Ask HN: Does becoming rich make you a target for criminals? - hoodoof
======
patio11
Define rich and define criminal. In the United States, any fair reading of the
stats indicates that being poor makes you a target for criminals.

Kidnapping for ransom does not exist in the United States. (That statement
sounds like an exaggeration, but look it up -- the FBI basically exists to
solve kidnapping and it does it with extreme prejudice. [+])

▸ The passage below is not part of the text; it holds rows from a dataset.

-- pv_equiv track=rewrite | github.com/Xucranger/PLofLBFL | TraditionalFLForBugT&Condefects/SBFL/SBFL.py | SUnion
-- ===== SOURCE A (Python) =====
-- def SUnion(lineNum, cov, res):
--     temp = {}
--     for i in range(1, lineNum + 1):
--         temp[i] = 0
--     caseNum = len(res)
--     for caseIndex in range(caseNum):
--         if res[caseIndex] == False:
--             for i in cov[caseIndex]:
--                 if i in temp.keys():
--                     temp[i] = 1
--     return temp
-- ===== SOURCE B (Python) =====
-- def SUnion(lineNum, cov, res):
--     # Loop inversion: for each line, test it against every failing case directly,
--     # instead of marking a pre-zeroed table case by case.
--     return {i: int(any(res[k] == False and i in cov[k] for k in range(len(res))))
--             for i in range(1, lineNum + 1)}
-- ===== Notes on version B (the rewrite author's own statement) =====
-- stated objective: alternative
-- what changed: B inverts the loop nesting: instead of pre-filling a zero dict and marking lines case by case, it builds the result in one comprehension over the lines, computing each value as any(failing case covers this line); there is no mutable table at all, and the traversal order (lines outer, cases inner) is the opposite of A's.
import Mathlib
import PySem

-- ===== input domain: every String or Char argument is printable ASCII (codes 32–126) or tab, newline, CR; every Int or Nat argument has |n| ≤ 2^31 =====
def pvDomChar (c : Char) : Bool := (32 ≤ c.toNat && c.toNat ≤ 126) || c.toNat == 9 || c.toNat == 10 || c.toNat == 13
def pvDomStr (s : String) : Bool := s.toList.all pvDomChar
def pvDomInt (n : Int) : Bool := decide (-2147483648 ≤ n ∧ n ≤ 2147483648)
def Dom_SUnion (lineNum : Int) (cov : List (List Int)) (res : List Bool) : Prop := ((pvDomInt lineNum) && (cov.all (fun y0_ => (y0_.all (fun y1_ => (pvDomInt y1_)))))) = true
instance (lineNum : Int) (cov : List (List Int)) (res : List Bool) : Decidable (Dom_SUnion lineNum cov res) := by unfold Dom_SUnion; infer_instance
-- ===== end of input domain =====

-- B inverts the loop nesting: one pass over the lines, each value computed directly as
-- "does any failing case cover this line" — no mutable table (alternative decomposition; same result).

-- ===== PORT A =====
def SUnion (lineNum : Int) (cov : List (List Int)) (res : List Bool) : List (Int × Int) :=
  let temp : PySem.Dict Int Int :=
    (PySem.List.pyRange 1 (lineNum + 1) 1).foldl (fun d i => d.insert i 0) PySem.Dict.empty
  let caseNum : Int := PySem.List.len res
  let temp :=
    (PySem.List.pyRange 0 caseNum 1).foldl (fun d caseIndex =>
      if PySem.List.pyGetD res caseIndex true = false then
        (PySem.List.pyGetD cov caseIndex []).foldl
          (fun d i => if d.contains i then d.insert i 1 else d) d
      else d) temp
  temp.items

-- ===== PORT B =====
def SUnion_alt (lineNum : Int) (cov : List (List Int)) (res : List Bool) : List (Int × Int) :=
  (PySem.List.pyRange 1 (lineNum + 1) 1).map (fun i =>
    (i, if (List.range res.length).any
            (fun k => PySem.List.pyGetD res k true = false ∧ i ∈ PySem.List.pyGetD cov k [])
        then 1 else 0))

-- ===== PRECONDITION & SPEC =====
-- Pre_ excludes exactly the inputs on which A raises IndexError: a failing case index with no coverage list.
def Pre_SUnion (lineNum : Int) (cov : List (List Int)) (res : List Bool) : Prop :=
  (res.drop cov.length).all (fun b => b) = true
instance (lineNum : Int) (cov : List (List Int)) (res : List Bool) : Decidable (Pre_SUnion lineNum cov res) := by unfold Pre_SUnion; infer_instance
def pvWitness_SUnion : Int × List (List Int) × List Bool := (3, [[1, 2], [3]], [false, true])

def Spec_SUnion (lineNum : Int) (cov : List (List Int)) (res : List Bool) (out : List (Int × Int)) : Prop := out = SUnion_alt lineNum cov res
instance (lineNum : Int) (cov : List (List Int)) (res : List Bool) (out : List (Int × Int)) : Decidable (Spec_SUnion lineNum cov res out) := by unfold Spec_SUnion; infer_instance

-- ===== CLAIM (what is proved, stated in full; the proofs are below) =====
def Claim_equal_SUnion : Prop := ∀ (lineNum : Int) (cov : List (List Int)) (res : List Bool), Dom_SUnion lineNum cov res → Pre_SUnion lineNum cov res → Spec_SUnion lineNum cov res (SUnion lineNum cov res)

-- ===== LEMMAS AND PROOFS =====

-- A's inner marking loop on a dict whose items are R.map (j, g j).
theorem markFold_items (R : List Int) (L : List Int) (d : PySem.Dict Int Int) (g : Int → Int)
    (hd : d.items = R.map fun j => (j, g j)) :
    (L.foldl (fun d i => if d.contains i then d.insert i 1 else d) d).items =
      R.map fun j => (j, if j ∈ L then 1 else g j) := by
  induction L generalizing d g with
  | nil => simpa using hd
  | cons i L ih =>
    have hkeys : d.keys = R := by
      show d.items.map Prod.fst = R
      rw [hd, List.map_map]; simp [Function.comp_def]
    have hcont : d.contains i = decide (i ∈ R) := by
      rw [PySem.Dict.contains_eq_decide_mem_keys, hkeys]
    simp only [List.foldl_cons]
    by_cases hiR : i ∈ R
    · rw [if_pos (by simp [hcont, hiR])]
      have hins : (d.insert i 1).items = R.map fun j => (j, if j = i then 1 else g j) := by
        rw [PySem.Dict.items_insert_of_contains _ _ (by simp [hcont, hiR]), hd, List.map_map]
        apply List.map_congr_left
        intro j _
        by_cases hji : j = i
        · subst hji; simp
        · simp [hji]
      rw [ih _ _ hins]
      apply List.map_congr_left
      intro j _
      by_cases h1 : j ∈ L <;> by_cases h2 : j = i <;> simp [h1, h2]
    · rw [if_neg (by simp [hcont, hiR])]
      rw [ih _ _ hd]
      apply List.map_congr_left
      intro j hjR
      have hji : ¬ j = i := fun h => hiR (h ▸ hjR)
      by_cases h1 : j ∈ L <;> simp [h1, hji]

theorem getD_tail_succ {α : Type} (xs : List α) (k : Nat) (d : α) :
    xs.getD (k + 1) d = xs.tail.getD k d := by
  cases xs <;> simp

theorem ite_nest_or {p q : Prop} [Decidable p] [Decidable q] [Decidable (q ∨ p)] (a b : Int) :
    (if p then a else if q then a else b) = if q ∨ p then a else b := by
  by_cases hp : p
  · simp [hp]
  · by_cases hq : q <;> simp [hp, hq]

-- A's outer loop, rephrased over List.range, produces the per-line-tested map.
theorem outerFold_items (R : List Int) (res : List Bool) (cov : List (List Int))
    (d : PySem.Dict Int Int) (g : Int → Int)
    (hd : d.items = R.map fun j => (j, g j)) :
    ((List.range res.length).foldl (fun d k =>
        if res.getD k true = false then
          (cov.getD k []).foldl (fun d i => if d.contains i then d.insert i 1 else d) d
        else d) d).items =
      R.map fun j => (j, if ∃ k < res.length, res.getD k true = false ∧ j ∈ cov.getD k []
                         then 1 else g j) := by
  induction res generalizing cov d g with
  | nil => simpa using hd
  | cons b res ih =>
    rw [List.length_cons, List.range_succ_eq_map, List.foldl_cons, List.foldl_map]
    simp only [Nat.succ_eq_add_one, List.getD_cons_zero, getD_tail_succ, List.tail_cons]
    have hiff : ∀ j, (∃ k < res.length + 1, (b :: res).getD k true = false ∧ j ∈ cov.getD k [])
        ↔ ((b = false ∧ j ∈ cov.getD 0 []) ∨
           ∃ k < res.length, res.getD k true = false ∧ j ∈ cov.tail.getD k []) := by
      intro j
      constructor
      · rintro ⟨k, hk, h1, h2⟩
        cases k with
        | zero => exact Or.inl ⟨by simpa using h1, h2⟩
        | succ k =>
          refine Or.inr ⟨k, by omega, by simpa using h1, ?_⟩
          rwa [← getD_tail_succ]
      · rintro (⟨h1, h2⟩ | ⟨k, hk, h1, h2⟩)
        · exact ⟨0, by omega, by simpa using h1, h2⟩
        · exact ⟨k + 1, by omega, by simpa using h1, by rwa [getD_tail_succ]⟩
    by_cases hb : b = false
    · rw [if_pos hb]
      rw [ih cov.tail _ _ (markFold_items R (cov.getD 0 []) d g hd)]
      apply List.map_congr_left
      intro j _
      subst hb
      simp only [hiff j, true_and]
      rw [ite_nest_or]
    · rw [if_neg hb]
      rw [ih cov.tail _ _ hd]
      apply List.map_congr_left
      intro j _
      have hb' : (b = false) = False := by simp [hb]
      simp only [hiff j, hb', false_and, false_or]

-- ===== VERDICT (by name: the statement is the Claim_ definition above) =====
theorem SUnion_spec : Claim_equal_SUnion := by
  intro lineNum cov res _ _
  unfold Spec_SUnion
  simp only [SUnion, SUnion_alt]
  have hinit : ((PySem.List.pyRange 1 (lineNum + 1) 1).foldl
      (fun d i => d.insert i 0) PySem.Dict.empty).items =
      (PySem.List.pyRange 1 (lineNum + 1) 1).map (fun j => (j, (0 : Int))) := by
    have h := PySem.Dict.items_foldl_insert_fresh (PySem.List.pyRange 1 (lineNum + 1) 1)
      (fun a => a) (fun _ => (0 : Int)) PySem.Dict.empty
      (fun a _ => by simp) (by simpa using PySem.List.nodup_pyRange_one 1 (lineNum + 1))
    simpa using h
  rw [PySem.List.len_eq, PySem.List.pyRange_one 0 (res.length : Int)]
  simp only [sub_zero, Int.toNat_natCast, List.foldl_map, zero_add,
    PySem.List.pyGetD_natCast]
  rw [outerFold_items (PySem.List.pyRange 1 (lineNum + 1) 1) res cov _ (fun _ => (0 : Int))
    hinit]
  apply List.map_congr_left
  intro j _
  have hany : ((List.range res.length).any
      (fun k => decide (res.getD k true = false ∧ j ∈ cov.getD k [])) = true) ↔
      ∃ k < res.length, res.getD k true = false ∧ j ∈ cov.getD k [] := by
    simp only [List.any_eq_true, List.mem_range, decide_eq_true_eq]
  by_cases h : ∃ k < res.length, res.getD k true = false ∧ j ∈ cov.getD k []
  · rw [if_pos h, if_pos (hany.mpr h)]
  · rw [if_neg h, if_neg (fun hc => h (hany.mp hc))]
-- A on a nonempty sorted list = gcd of the boundary list
theorem scanA_bnd (xmin j k : Int) (w : List Int) (rest : List (List Int)) :
    pvLoopA xmin j k (w :: rest) none 0 0 0
      = foldg (g2 0 ((keyf j k w).2 - xmin)) (bndK xmin (rest.map (keyf j k)) ((keyf j k w).1, (keyf j k w).2 + 1)) := by
  simp only [pvLoopA]
  set wk := PySem.List.pyGetD w k 0 with hwk
  set wj := PySem.List.pyGetD w j 0 with hwj
  have hkey : keyf j k w = (wk, wj) := rfl
  rw [if_pos (by simp : some wk ≠ (none : Option Int))]
  have h00 : g2 (g2 0 0) (wj - xmin) = g2 0 (wj - xmin) := by
    norm_num [g2, Int.gcd]
  have hInv1 := inv_init wj xmin
  by_cases hg : g2 (g2 0 0) (wj - xmin) = 1
  · rw [if_pos hg]
    have h1 : ∀ us : List Int, foldg (g2 0 (wj - xmin)) (us.map (fun u => u - xmin)) = 1 :=
      pvinv_one _ _ wj xmin hInv1 hg
    obtain ⟨ps, hps⟩ := bndK_shape xmin (rest.map (keyf j k)) ((keyf j k w).1, (keyf j k w).2 + 1)
    rw [hkey] at hps ⊢
    rw [hps, ← h00, hg, foldg_one]
  · rw [if_neg hg]
    have hInv'' : pvInvar (g2 (g2 0 0) (wj - xmin)) (g2 0 (wj - xmin)) (wj + 1 - 1) xmin := by
      rw [show wj + 1 - 1 = wj from by ring]; exact hInv1
    have := main_sim xmin j k rest wk (g2 (g2 0 0) (wj - xmin)) 1 (wj + 1) _ hInv''
    rw [hkey]
    exact this

-- ---------- lexicographic order on (k,j) keys ----------
def leKey (a b : Int × Int) : Prop := a.1 < b.1 ∨ (a.1 = b.1 ∧ a.2 ≤ b.2)
def ltKey (a b : Int × Int) : Prop := a.1 < b.1 ∨ (a.1 = b.1 ∧ a.2 < b.2)

theorem leKey_mk {a1 a2 b1 b2 : Int} : leKey (a1, a2) (b1, b2) ↔ (a1 < b1 ∨ (a1 = b1 ∧ a2 ≤ b2)) := Iff.rfl
theorem ltKey_mk {a1 a2 b1 b2 : Int} : ltKey (a1, a2) (b1, b2) ↔ (a1 < b1 ∨ (a1 = b1 ∧ a2 < b2)) := Iff.rfl

theorem ltKey_trans {a b c : Int × Int} (h1 : ltKey a b) (h2 : ltKey b c) : ltKey a c := by
  obtain ⟨a1, a2⟩ := a; obtain ⟨b1, b2⟩ := b; obtain ⟨c1, c2⟩ := c
  simp only [ltKey] at *; omega

theorem ltKey_irrefl (a : Int × Int) : ¬ ltKey a a := by
  obtain ⟨a1, a2⟩ := a; simp only [ltKey]; omega

theorem leKey_antisymm {a b : Int × Int} (h1 : leKey a b) (h2 : leKey b a) : a = b := by
  obtain ⟨a1, a2⟩ := a; obtain ⟨b1, b2⟩ := b
  simp only [leKey] at *
  simp only [Prod.mk.injEq]
  omega

-- ---------- pairwise order of the sorted list ----------
theorem insertBy_pw {α : Type} (R : α → α → Prop) (bf : α → α → Bool)
    (htr : ∀ {a b c}, R a b → R b c → R a c)
    (h1 : ∀ a b, bf a b = true → R a b) (h2 : ∀ a b, bf a b = false → R b a) (x : α) :
    ∀ ys : List α, ys.Pairwise R → (PySem.List.insertBy bf x ys).Pairwise R := by
  intro ys
  induction ys with
  | nil => intro _; simp [PySem.List.insertBy]
  | cons y ys ih =>
    intro hpw
    rw [List.pairwise_cons] at hpw
    obtain ⟨hy, hys⟩ := hpw
    by_cases hb : bf x y = true
    · rw [show PySem.List.insertBy bf x (y :: ys) = x :: y :: ys from by simp [PySem.List.insertBy, hb]]
      refine List.Pairwise.cons ?_ (List.Pairwise.cons hy hys)
      intro t ht
      rcases List.mem_cons.mp ht with h | h
      · rw [h]; exact h1 x y hb
      · exact htr (h1 x y hb) (hy t h)
    · rw [show PySem.List.insertBy bf x (y :: ys) = y :: PySem.List.insertBy bf x ys from by
        simp [PySem.List.insertBy, hb]]
      refine List.Pairwise.cons ?_ (ih hys)
      intro t ht
      rcases (PySem.List.mem_insertBy bf x t ys).mp ht with h | h
      · rw [h]; exact h2 x y (by simpa using hb)
      · exact hy t h

theorem foldl_insertBy_pw {α : Type} (R : α → α → Prop) (bf : α → α → Bool)
    (htr : ∀ {a b c}, R a b → R b c → R a c)
    (h1 : ∀ a b, bf a b = true → R a b) (h2 : ∀ a b, bf a b = false → R b a) :
    ∀ (xs acc : List α), acc.Pairwise R →
      (xs.foldl (fun acc x => PySem.List.insertBy bf x acc) acc).Pairwise R := by
  intro xs
  induction xs with
  | nil => intro acc h; exact h
  | cons x xs ih =>
    intro acc h
    exact ih _ (insertBy_pw R bf htr h1 h2 x acc h)

theorem sorted2_pairwise_le (wall : List (List Int)) (j k : Int) :
    (PySem.List.sorted2 wall (fun w => PySem.List.pyGetD w k 0) (fun w => PySem.List.pyGetD w j 0)).Pairwise
      (fun a b => leKey (keyf j k a) (keyf j k b)) := by
  have : PySem.List.sorted2 wall (fun w => PySem.List.pyGetD w k 0) (fun w => PySem.List.pyGetD w j 0)
      = wall.foldl (fun acc x => PySem.List.insertBy
          (fun a b => decide (PySem.List.pyGetD a k 0 < PySem.List.pyGetD b k 0) ||
            (!decide (PySem.List.pyGetD b k 0 < PySem.List.pyGetD a k 0) &&
              decide (PySem.List.pyGetD a j 0 < PySem.List.pyGetD b j 0))) x acc) [] := rfl
  rw [this]
  refine foldl_insertBy_pw _ _ ?_ ?_ ?_ wall [] (by simp)
  · intro a b c hab hbc
    simp only [keyf, leKey] at *; omega
  · intro a b h
    simp only [Bool.or_eq_true, Bool.and_eq_true, Bool.not_eq_eq_eq_not, Bool.not_true,
      decide_eq_true_eq, decide_eq_false_iff_not] at h
    simp only [keyf, leKey]
    omega
  · intro a b h
    simp only [Bool.or_eq_false_iff, Bool.and_eq_false_iff, Bool.not_eq_eq_eq_not, Bool.not_false,
      decide_eq_false_iff_not, decide_eq_true_eq] at h
    simp only [keyf, leKey]
    omega

-- ---------- duplicate case: both sides return 1 ----------
def adjDup : List (Int × Int) → Prop
  | [] => False
  | [_] => False
  | p :: q :: r => p = q ∨ adjDup (q :: r)

theorem adjDup_of_pairwise_not_nodup : ∀ K : List (Int × Int),
    K.Pairwise leKey → ¬ K.Nodup → adjDup K := by
  intro K
  induction K with
  | nil => intro _ h; exact absurd List.nodup_nil h
  | cons p rest ih =>
    intro hpw hnd
    rw [List.pairwise_cons] at hpw
    obtain ⟨hp, hrest⟩ := hpw
    cases rest with
    | nil => exact absurd (by simp) hnd
    | cons q r =>
      by_cases hmem : p ∈ q :: r
      · have h1 : leKey p q := hp q (by simp)
        have h2 : leKey q p := by
          rcases List.mem_cons.mp hmem with h | h
          · rw [h]; right; exact ⟨rfl, le_refl _⟩
          · exact (List.pairwise_cons.mp hrest).1 p h
        exact Or.inl (leKey_antisymm h1 h2)
      · have : ¬ (q :: r).Nodup := by
          intro hc
          exact hnd (List.nodup_cons.mpr ⟨hmem, hc⟩)
        exact Or.inr (ih hrest this)

theorem loop_dup (xmin j k : Int) : ∀ (T : List (List Int)) (z0 g l x0 : Int),
    (adjDup (T.map (keyf j k)) ∨ (∃ w T', T = w :: T' ∧ keyf j k w = (z0, x0 - 1))) →
    pvLoopA xmin j k T (some z0) g l x0 = 1 := by
  intro T
  induction T with
  | nil =>
    intro z0 g l x0 h
    rcases h with h | ⟨w, T', h, _⟩
    · exact absurd h (by simp [adjDup])
    · exact absurd h (by simp)
  | cons w rest ih =>
    intro z0 g l x0 h
    simp only [pvLoopA]
    set wk := PySem.List.pyGetD w k 0 with hwk
    set wj := PySem.List.pyGetD w j 0 with hwj
    have hkey : keyf j k w = (wk, wj) := rfl
    rcases h with hadj | ⟨w', T', heq, hpend⟩
    · -- adjacent duplicate somewhere in w :: rest
      cases rest with
      | nil => exact absurd hadj (by simp [adjDup])
      | cons w2 r =>
        have hnext : keyf j k w = keyf j k w2 ∨ adjDup ((w2 :: r).map (keyf j k)) := by
          simpa [adjDup] using hadj
        have harg : adjDup ((w2 :: r).map (keyf j k)) ∨
            (∃ u T', w2 :: r = u :: T' ∧ keyf j k u = (wk, (wj + 1) - 1)) := by
          rcases hnext with h | h
          · right; exact ⟨w2, r, rfl, by rw [← h, hkey]; congr 1; ring⟩
          · left; exact h
        by_cases hk : some wk ≠ some z0
        · rw [if_pos hk]
          by_cases hg : g2 (g2 l g) (wj - xmin) = 1
          · rw [if_pos hg]
          · rw [if_neg hg]; exact ih wk (g2 (g2 l g) (wj - xmin)) 1 (wj + 1) harg
        · rw [if_neg hk]
          have hz : wk = z0 := by simpa using hk
          by_cases hx : wj ≠ x0
          · rw [if_pos hx]
            by_cases hg : g2 (g2 l g) (wj - x0) = 1
            · rw [if_pos hg]
            · rw [if_neg hg]
              exact ih z0 (g2 (g2 l g) (wj - x0)) 1 (wj + 1) (by rw [← hz]; exact harg)
          · rw [if_neg hx]
            have hx' : wj = x0 := by simpa using hx
            by_cases hg : g = 1
            · rw [if_pos hg]
            · rw [if_neg hg]
              have harg' : adjDup ((w2 :: r).map (keyf j k)) ∨
                  (∃ u T', w2 :: r = u :: T' ∧ keyf j k u = (z0, (x0 + 1) - 1)) := by
                rcases harg with h | ⟨u, T', he, hu⟩
                · left; exact h
                · right; exact ⟨u, T', he, by rw [hu, hz, hx']⟩
              exact ih z0 g (l + 1) (x0 + 1) harg'
    · -- the head is the pending duplicate of the previous element
      have hw : keyf j k w = (z0, x0 - 1) := by
        injection heq with h1 h2
        rw [h1]; exact hpend
      have hzk : wk = z0 := by
        have := congrArg Prod.fst hw
        simpa [hkey] using this
      have hxj : wj = x0 - 1 := by
        have := congrArg Prod.snd hw
        simpa [hkey] using this
      rw [if_neg (by simp [hzk] : ¬ some wk ≠ some z0)]
      rw [if_pos (by rw [hxj]; intro hc; omega : wj ≠ x0)]
      have hg1 : g2 (g2 l g) (wj - x0) = 1 := by
        rw [hxj, show x0 - 1 - x0 = -1 from by ring, g2_neg_one]
      rw [if_pos hg1]

-- pvSeen: success and failure characterised by the key list
theorem seen_keys (j k : Int) : ∀ (L : List (List Int)) (d : PySem.Dict (Int × Int) Bool),
    (d.keys ++ L.map (keyf j k)).Nodup →
    ∃ d', pvSeen j k L d = some d' ∧ d'.keys = d.keys ++ L.map (keyf j k) := by
  intro L
  induction L with
  | nil => intro d _; exact ⟨d, rfl, by simp⟩
  | cons w rest ih =>
    intro d hnd
    have hp : keyf j k w ∉ d.keys := by
      intro hc
      have hdisj := (List.nodup_append.mp hnd).2.2
      exact hdisj (keyf j k w) hc (keyf j k w) (by simp) rfl
    have hcont : d.contains (keyf j k w) = false := by
      rw [PySem.Dict.contains_eq_decide_mem_keys]
      simpa using hp
    simp only [pvSeen]
    rw [show ((PySem.List.pyGetD w k 0, PySem.List.pyGetD w j 0) : Int × Int) = keyf j k w from rfl,
        hcont]
    simp only [Bool.false_eq_true, if_false]
    have hkeys : (d.insert (keyf j k w) true).keys = d.keys ++ [keyf j k w] :=
      PySem.Dict.keys_insert_of_not_contains d true hcont
    have hnd' : ((d.insert (keyf j k w) true).keys ++ rest.map (keyf j k)).Nodup := by
      rw [hkeys, List.append_assoc]
      simpa using hnd
    obtain ⟨d', hd', hk'⟩ := ih _ hnd'
    exact ⟨d', hd', by rw [hk', hkeys, List.append_assoc]; simp⟩

theorem seen_none (j k : Int) : ∀ (L : List (List Int)) (d : PySem.Dict (Int × Int) Bool),
    d.keys.Nodup → ¬ (d.keys ++ L.map (keyf j k)).Nodup →
    pvSeen j k L d = none := by
  intro L
  induction L with
  | nil =>
    intro d hnd hc
    exact absurd (by simpa using hnd) hc
  | cons w rest ih =>
    intro d hnd hc
    simp only [pvSeen]
    rw [show ((PySem.List.pyGetD w k 0, PySem.List.pyGetD w j 0) : Int × Int) = keyf j k w from rfl]
    by_cases hm : keyf j k w ∈ d.keys
    · rw [PySem.Dict.contains_eq_decide_mem_keys]
      simp [hm]
    · have hcont : d.contains (keyf j k w) = false := by
        rw [PySem.Dict.contains_eq_decide_mem_keys]; simpa using hm
      rw [hcont]
      simp only [Bool.false_eq_true, if_false]
      have hkeys : (d.insert (keyf j k w) true).keys = d.keys ++ [keyf j k w] :=
        PySem.Dict.keys_insert_of_not_contains d true hcont
      refine ih _ ?_ ?_
      · rw [hkeys]
        refine List.Nodup.append hnd (by simp) ?_
        intro a ha hb
        simp only [List.mem_singleton] at hb
        subst hb
        exact hm ha
      · rw [hkeys, List.append_assoc]
        intro hcc
        exact hc (by simpa using hcc)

If you e.g. sell a startup for $20 million and suddenly have a very large
balance in your checking account, you may have the experience of having to
suddenly become radically more sophisticated with regards to a number of white
collar threat vectors, some of which are formally criminalized and many of
which are not.

One example of many: you will suddenly have many people attempt to involve you
in real estate deals with high-above-market returns and no risk. This
successfully transfers hundreds of millions a year from people who happen to
have money (including those who might not ping HN's radar as rich -- retirees
are at particular risk) to a combination of scammers and, well, real estate
speculators who just happened to misunderestimate their chance of failure.

Some friends/social acquaintances of mine can relate a number of not-very-fun
experiences here, none of which involve consummated victimization but at least
a few of which require costly ongoing defensive efforts.

[+] Edit: I looked it up, and contrary to my expectations the nationwide
incidence of kidnapping-for-ransom is a non-zero number (on the order of two
dozen a year nationwide). My prior expectation was, literally, zero.

------
Mz
Presumably so. But I suspect a bigger problem is "I've got dozens of friends
and the fun never ends -- that is as long as I'm buying." This is probably a
huge root cause of classism. They don't want to be around people with less
than them because everyone puts the pinch on them. Think about: with 7 billion
people on the planet, a billionaire cannot even give a dollar to everyone on
the planet before he is broke. I don't care how rich you are, there are limits
to how much you can give. There is no limit to how much other people can try
to demand.

------
codeonfire
Of course. That's why all billionaires have to spend lots of money for 24x7
personal security. Some people look at super yachts and private jets and think
it's about decadence, but some of it is about not having your location known
to most of the world for long periods of time.